9Mais nous vivons désormais dans un autre monde. Écrasé, qu’on le regrette ou non, par l’omniprésence des marchés financiers. Acculé par l’obsession de la dette. Bouleversé par l’ascension de l’Asie. Traumatisé par la loi d’airain de la concurrence. À cette aune-là, la vision socialiste, si atténuée soit-elle, est sacrilège. Sacrilège, la simple perspective de réduire la part du nucléaire dans la production électrique française alors qu’il s’agit d’un de nos rares avantages compétitifs. Sacrilège, un discours en demi-teinte sur les déficits et l’exigence de croissance quand on sait à quel point de telles ambiguïtés vont nous mettre à la merci des marchés.
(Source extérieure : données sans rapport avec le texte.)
theorem out_spec (syms : List Char) (hnd : syms.Nodup) :
    ∀ (L P : List Char) (tr : List (Char × Char)), syms = P ++ L →
      (∀ x y, Cov tr x y ↔ (x ≠ y ∧ x ∈ syms ∧ y ∈ syms ∧ (x ∈ P ∨ y ∈ P))) →
      outPairs syms L tr = tri L
  | [], P, tr, hPL, hc => by simp [outPairs, tri]
  | f :: L, P, tr, hPL, hc => by
    subst hPL
    have hnd' := hnd
    simp only [List.nodup_append, List.nodup_cons] at hnd'
    obtain ⟨hndP, ⟨hfL, hndL⟩, hsep⟩ := hnd'
    have hfP : f ∉ P := fun hh => hsep f hh f (by simp) rfl
    have hdisj : ∀ {t : Char}, t ∈ L → t ∉ P := fun {t} htL htP => hsep t htP t (by simp [htL]) rfl
    have hfsyms : f ∈ P ++ f :: L := by simp
    -- the inner scan over the whole symbol list emits exactly the pairs (f, t), t ∈ L
    have hfilter : (P ++ f :: L).filter
        (fun t => !(f == t) && !(tr.contains (f, t) || tr.contains (t, f))) = L := by
      rw [List.filter_append, List.filter_cons]
      have hP : P.filter (fun t => !(f == t) && !(tr.contains (f, t) || tr.contains (t, f))) = [] := by
        rw [List.filter_eq_nil_iff]
        intro t htP
        have htf : ¬ (t = f) := fun hh => hfP (hh ▸ htP)
        have : Cov tr f t := (hc f t).mpr
          ⟨fun hh => htf hh.symm, hfsyms, by simp [htP], Or.inr htP⟩
        simp only [Cov] at this
        rcases this with h1 | h1 <;> simp [List.elem_eq_true_of_mem h1, h1]
      have hL : L.filter (fun t => !(f == t) && !(tr.contains (f, t) || tr.contains (t, f))) = L := by
        rw [List.filter_eq_self]
        intro t htL
        have htf : ¬ (f = t) := fun hh => hfL (hh ▸ htL)
        have hnc : ¬ Cov tr f t := fun hcov => by
          rcases (hc f t).mp hcov with ⟨_, _, _, hin | hin⟩
          · exact hfP hin
          · exact hdisj htL hin
        simp only [Cov] at hnc
        push_neg at hnc
        simp [htf, hnc.1, hnc.2]
      rw [hP, hL]
      simp
    have hpo : pairsOut f (P ++ f :: L) tr = L.map (fun t => (f, t)) := by
      rw [pairsOut_filter f _ tr hnd, hfilter]
    -- the invariant carries over to P ++ [f]
    have hc' : ∀ x y, Cov ((P ++ f :: L).foldl (stepT f) tr) x y ↔
        (x ≠ y ∧ x ∈ P ++ f :: L ∧ y ∈ P ++ f :: L ∧ (x ∈ P ++ [f] ∨ y ∈ P ++ [f])) := by
      intro x y
      rw [foldl_stepT_eq, hpo]
      constructor
      · rintro (hm | hm) <;> rw [List.mem_append] at hm
        · rcases hm with hm | hm
          · rcases (hc x y).mp (Or.inl hm) with ⟨h1, h2, h3, h4⟩
            exact ⟨h1, h2, h3, by rcases h4 with h4 | h4 <;> simp [h4]⟩
          · simp only [List.mem_map] at hm
            obtain ⟨t, htL, hteq⟩ := hm
            cases hteq
            exact ⟨fun hh => hfL (hh ▸ htL), hfsyms, by simp [htL], by simp⟩
        · rcases hm with hm | hm
          · rcases (hc x y).mp (Or.inr hm) with ⟨h1, h2, h3, h4⟩
            exact ⟨h1, h2, h3, by rcases h4 with h4 | h4 <;> simp [h4]⟩
          · simp only [List.mem_map] at hm
            obtain ⟨t, htL, hteq⟩ := hm
            cases hteq
            exact ⟨fun hh => hfL (hh.symm ▸ htL), by simp [htL], hfsyms, by simp⟩
      · rintro ⟨h1, h2, h3, h4⟩
        by_cases hP : x ∈ P ∨ y ∈ P
        · rcases (hc x y).mpr ⟨h1, h2, h3, hP⟩ with hm | hm
          · exact Or.inl (by simp [hm])
          · exact Or.inr (by simp [hm])
        · push_neg at hP
          have hxy : x = f ∨ y = f := by
            rcases h4 with h4 | h4 <;> simp only [List.mem_append, List.mem_singleton] at h4 <;>
              tauto
          rcases hxy with rfl | rfl
          · have hyL : y ∈ L := by
              simp only [List.mem_append, List.mem_cons] at h3
              rcases h3 with h3 | h3 | h3
              · exact absurd h3 hP.2
              · exact absurd h3.symm h1
              · exact h3
            exact Or.inl (by simp only [List.mem_append, List.mem_map]; right; exact ⟨y, hyL, rfl⟩)
          · have hxL : x ∈ L := by
              simp only [List.mem_append, List.mem_cons] at h2
              rcases h2 with h2 | h2 | h2
              · exact absurd h2 hP.1
              · exact absurd h2 h1
              · exact h2
            exact Or.inr (by simp only [List.mem_append, List.mem_map]; right; exact ⟨x, hxL, rfl⟩)
    have ih := out_spec (P ++ f :: L) hnd L (P ++ [f])
      ((P ++ f :: L).foldl (stepT f) tr) (by simp) hc'
    simp only [outPairs, hpo, ih, tri]

-- ----- B reduces to a fold over tri -----

theorem pyRange_nil (a b : Int) (h : b ≤ a) : PySem.List.pyRange a b = [] := by
  rw [PySem.List.pyRange_of_pos a b (by omega)]
  simp [show ¬ a < b by omega]

theorem getD_pyGet_nat (xs : List Char) (a : Nat) (d : Char) (ha : a < xs.length) :
    (PySem.List.pyGet? xs (a : Int)).getD d = xs[a] := by
  show PySem.List.pyGetD xs (a : Int) d = xs[a]
  simp [PySem.List.pyGetD_natCast, List.getD_eq_getElem?_getD, ha]

theorem map_get_pyRange (xs : List Char) :
    ∀ (k a : Nat), k = xs.length - a →
      (PySem.List.pyRange (a : Int) (xs.length : Int)).map
          (fun j => (PySem.List.pyGet? xs j).getD ' ') = xs.drop a
  | 0, a, hk => by
    have ha : xs.length ≤ a := by omega
    rw [pyRange_nil _ _ (by exact_mod_cast ha), List.drop_eq_nil_of_le ha]
    rfl
  | (k + 1), a, hk => by
    have ha : a < xs.length := by omega
    rw [PySem.List.pyRange_one_cons (by exact_mod_cast ha), List.map_cons,
      getD_pyGet_nat xs a ' ' ha,
      show ((a : Int) + 1) = ((a + 1 : Nat) : Int) by push_cast; ring,
      map_get_pyRange xs k (a + 1) (by omega), List.drop_eq_getElem_cons ha]

theorem tri_eq_ranges (xs : List Char) :
    ∀ (k a : Nat), k = xs.length - a →
      (PySem.List.pyRange (a : Int) (xs.length : Int)).flatMap (fun i =>
          (PySem.List.pyRange (i + 1) (xs.length : Int)).map (fun j =>
            ((PySem.List.pyGet? xs i).getD ' ', (PySem.List.pyGet? xs j).getD ' ')))
        = tri (xs.drop a)
  | 0, a, hk => by
    have ha : xs.length ≤ a := by omega
    rw [pyRange_nil _ _ (by exact_mod_cast ha), List.drop_eq_nil_of_le ha]
    rfl
  | (k + 1), a, hk => by
    have ha : a < xs.length := by omega
    rw [PySem.List.pyRange_one_cons (by exact_mod_cast ha), List.flatMap_cons,
      show ((a : Int) + 1) = ((a + 1 : Nat) : Int) by push_cast; ring,
      tri_eq_ranges xs k (a + 1) (by omega),
      List.drop_eq_getElem_cons ha]
    show _ ++ _ = tri (_ :: _)
    rw [tri, getD_pyGet_nat xs a ' ' ha,
      ← map_get_pyRange xs (k) (a + 1) (by omega), List.map_map]
    rfl

-- ===== VERDICT (by name: the statement is the Claim_ definition above) =====
theorem symbolsA_nodup : symbolsA.Nodup := by decide

theorem pairsA_eq_tri : outPairs symbolsA symbolsA [] = tri symbolsA := by
  refine out_spec symbolsA symbolsA_nodup symbolsA [] [] rfl ?_
  intro x y
  simp [Cov]

theorem entryStrB_toList (bn : String) (lay : String) (a b : Char) :
    (">>" ++ bn ++ ", (" ++ a.toString ++ ", " ++ b.toString ++ ")\n"
      ++ PySem.Str.join "" (lay.toList.map (fun c =>
           if c == a then b.toString else if c == b then a.toString else c.toString))
      ++ "\n\n\n").toList = entryL bn.toList lay.toList (a, b) := by
  have hs : ∀ c : Char,
      ((if c = a then String.singleton b else if c = b then String.singleton a
        else String.singleton c)).toList = [swapc a b c] := by
    intro c; simp only [swapc]; split_ifs <;> simp_all
  simp [entryL, String.toList_append, PySem.Str.toList_join, join_nil_flatten,
    List.map_map, Function.comp_def, hs]
  rw [← List.flatMap_def]
  exact List.map_eq_flatMap.symm

theorem foldl_parts (g : Int → Int → String) (n : Int) :
    (PySem.List.pyRange 0 n).foldl (fun (parts : List String) i =>
        (PySem.List.pyRange (i + 1) n).foldl (fun parts j => parts ++ [g i j]) parts) []
      = (PySem.List.pyRange 0 n).flatMap (fun i => (PySem.List.pyRange (i + 1) n).map (g i)) := by
  rw [show (fun (parts : List String) (i : Int) =>
        (PySem.List.pyRange (i + 1) n).foldl (fun parts j => parts ++ [g i j]) parts)
      = fun (parts : List String) (i : Int) =>
        parts ++ (PySem.List.pyRange (i + 1) n).map (g i) from
      funext fun ps => funext fun i => PySem.List.foldl_append_singleton_eq_map _ _ _,
    PySem.List.foldl_append_eq_flatMap]
  rfl

theorem flatten_map_flatMap (r : List Int) (g : Int → List Int) (h : Int → Int → String) :
    (List.map String.toList (r.flatMap (fun i => (g i).map (h i)))).flatten
      = r.flatMap (fun i => (g i).flatMap (fun j => (h i j).toList)) := by
  induction r with
  | nil => rfl
  | cons a r ih =>
    simp only [List.flatMap_cons, List.map_append, List.flatten_append, ih, List.map_map]
    rfl

theorem flatMap_entry_flatMap (r : List Int) (g : Int → List Int) (p : Int → Int → Char × Char)
    (e : Char × Char → List Char) :
    (r.flatMap (fun i => (g i).map (p i))).flatMap e
      = r.flatMap (fun i => (g i).flatMap (fun j => e (p i j))) := by
  induction r with
  | nil => rfl
  | cons a r ih =>
    simp only [List.flatMap_cons, List.flatMap_append, ih, List.flatMap_map]

theorem make_swap_layouts_spec : Claim_equal_make_swap_layouts := by
  unfold Claim_equal_make_swap_layouts
  intro bn bl _ _
  unfold Spec_make_swap_layouts
  apply String.toList_inj.mp
  have hA : (make_swap_layouts bn bl).toList
      = "".toList ++ (outPairs symbolsA symbolsA []).flatMap (entryL bn.toList
          ((PySem.List.pyGet? ((PySem.Str.split? bl "\n").getD []) 1).getD "" ++ "\n"
            ++ (PySem.List.pyGet? ((PySem.Str.split? bl "\n").getD []) 2).getD "" ++ "\n"
            ++ (PySem.List.pyGet? ((PySem.Str.split? bl "\n").getD []) 3).getD "").toList) :=
    (outerA_spec bn _ symbolsA "" []).1
  rw [hA, pairsA_eq_tri]
  simp only [make_swap_layouts_alt]
  rw [foldl_parts, PySem.Str.toList_join, String.toList_empty, join_nil_flatten,
    flatten_map_flatMap, List.nil_append,
    show tri symbolsA = tri (symbolsB.drop 0) from rfl,
    ← tri_eq_ranges symbolsB symbolsB.length 0 (by omega),
    flatMap_entry_flatMap]
  refine congrArg (fun f => List.flatMap f (PySem.List.pyRange 0 (symbolsB.length : Int)))
    (funext fun i => ?_)
  refine congrArg (fun f => List.flatMap f (PySem.List.pyRange (i + 1) (symbolsB.length : Int)))
    (funext fun j => ?_)
  exact (entryStrB_toList bn _ _ _).symm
Sacrilège, l’idée même d’augmentations budgétaires sectorielles – éducation ou autre – alors qu’aucune dépense publique ne doit échapper à un coup de rabot. Le seul discours macro-économique que les circonstances autorisent aux socialistes aurait été d’accepter les contraintes telles qu’elles sont, mais d’en répartir différemment le coût entre les catégories sociales, la classe moyenne supérieure et la classe inférieure, les détenteurs de capital et les salariés.

10D’aucuns argueront : pourquoi ne pas donner aux socialistes le droit au « mollétisme » – dire une chose pour être élu et faire son contraire, une fois au pouvoir ? Ces contorsions seraient une facilité de pays riche. Nous n’en avons plus les moyens. Les efforts à accomplir sont tels qu’ils doivent s’appuyer sur un discours de vérité. Nicolas Sarkozy le tiendra-t-il ? Par nécessité et désormais par conviction. C’est la seule posture politique qui lui donne une chance de surmonter ses handicaps. Mais c’est aussi, pour lui, le résultat, depuis 2007, d’une maturation : parfois trop peu « pensée unique » à mon goût à ses débuts, il s’est désormais convaincu qu’il n’y a aucune autre voie économique ou stratégique. Oui, le modèle est allemand. Reconnaissons-le. Il l’était déjà en 1983 quand la France s’est lancée dans la politique de « désinflation compétitive ». Résultat douze ans plus tard : notre compétitivité dépassait celle de l’Allemagne de 10 % à 12 %. Mais en 2007, les trente-cinq heures, d’une part, le laxisme chiraquien, de l’autre, nous ont mis à nouveau 10 % à 12 % derrière les Allemands. Pourquoi serions-nous incapables de réitérer le même effort que celui fourni de 1983 à 1995 ? Dégagé de toute contrainte électorale s’il est élu en 2012, non rééligible, l’actuel Président aura les mains libres et le blanc-seing pour mener les réformes qu’exige cette ambition. Sarkozy fait désormais corps avec ce dessein, le seul que nous pouvons avoir. Hollande en est peut-être convaincu in pectore, mais les innombrables fils à la patte que lui imposent la complexité de la gauche et l’hétérogénéité du ps lui interdisent de bouger en ce sens. De là ses ambiguïtés sophistiquées. Mais le temps n’autorise plus de telles afféteries. Sarkozy, de son côté, les évitera : l’exercice du pouvoir lui a enlevé cette illusion. Une gauche à la Mario Monti aurait mérité l’alternance. La gauche hollandaise n’y est pas prête. Peut-être cinq ans d’opposition supplémentaire dessilleront-ils enfin les yeux des socialistes.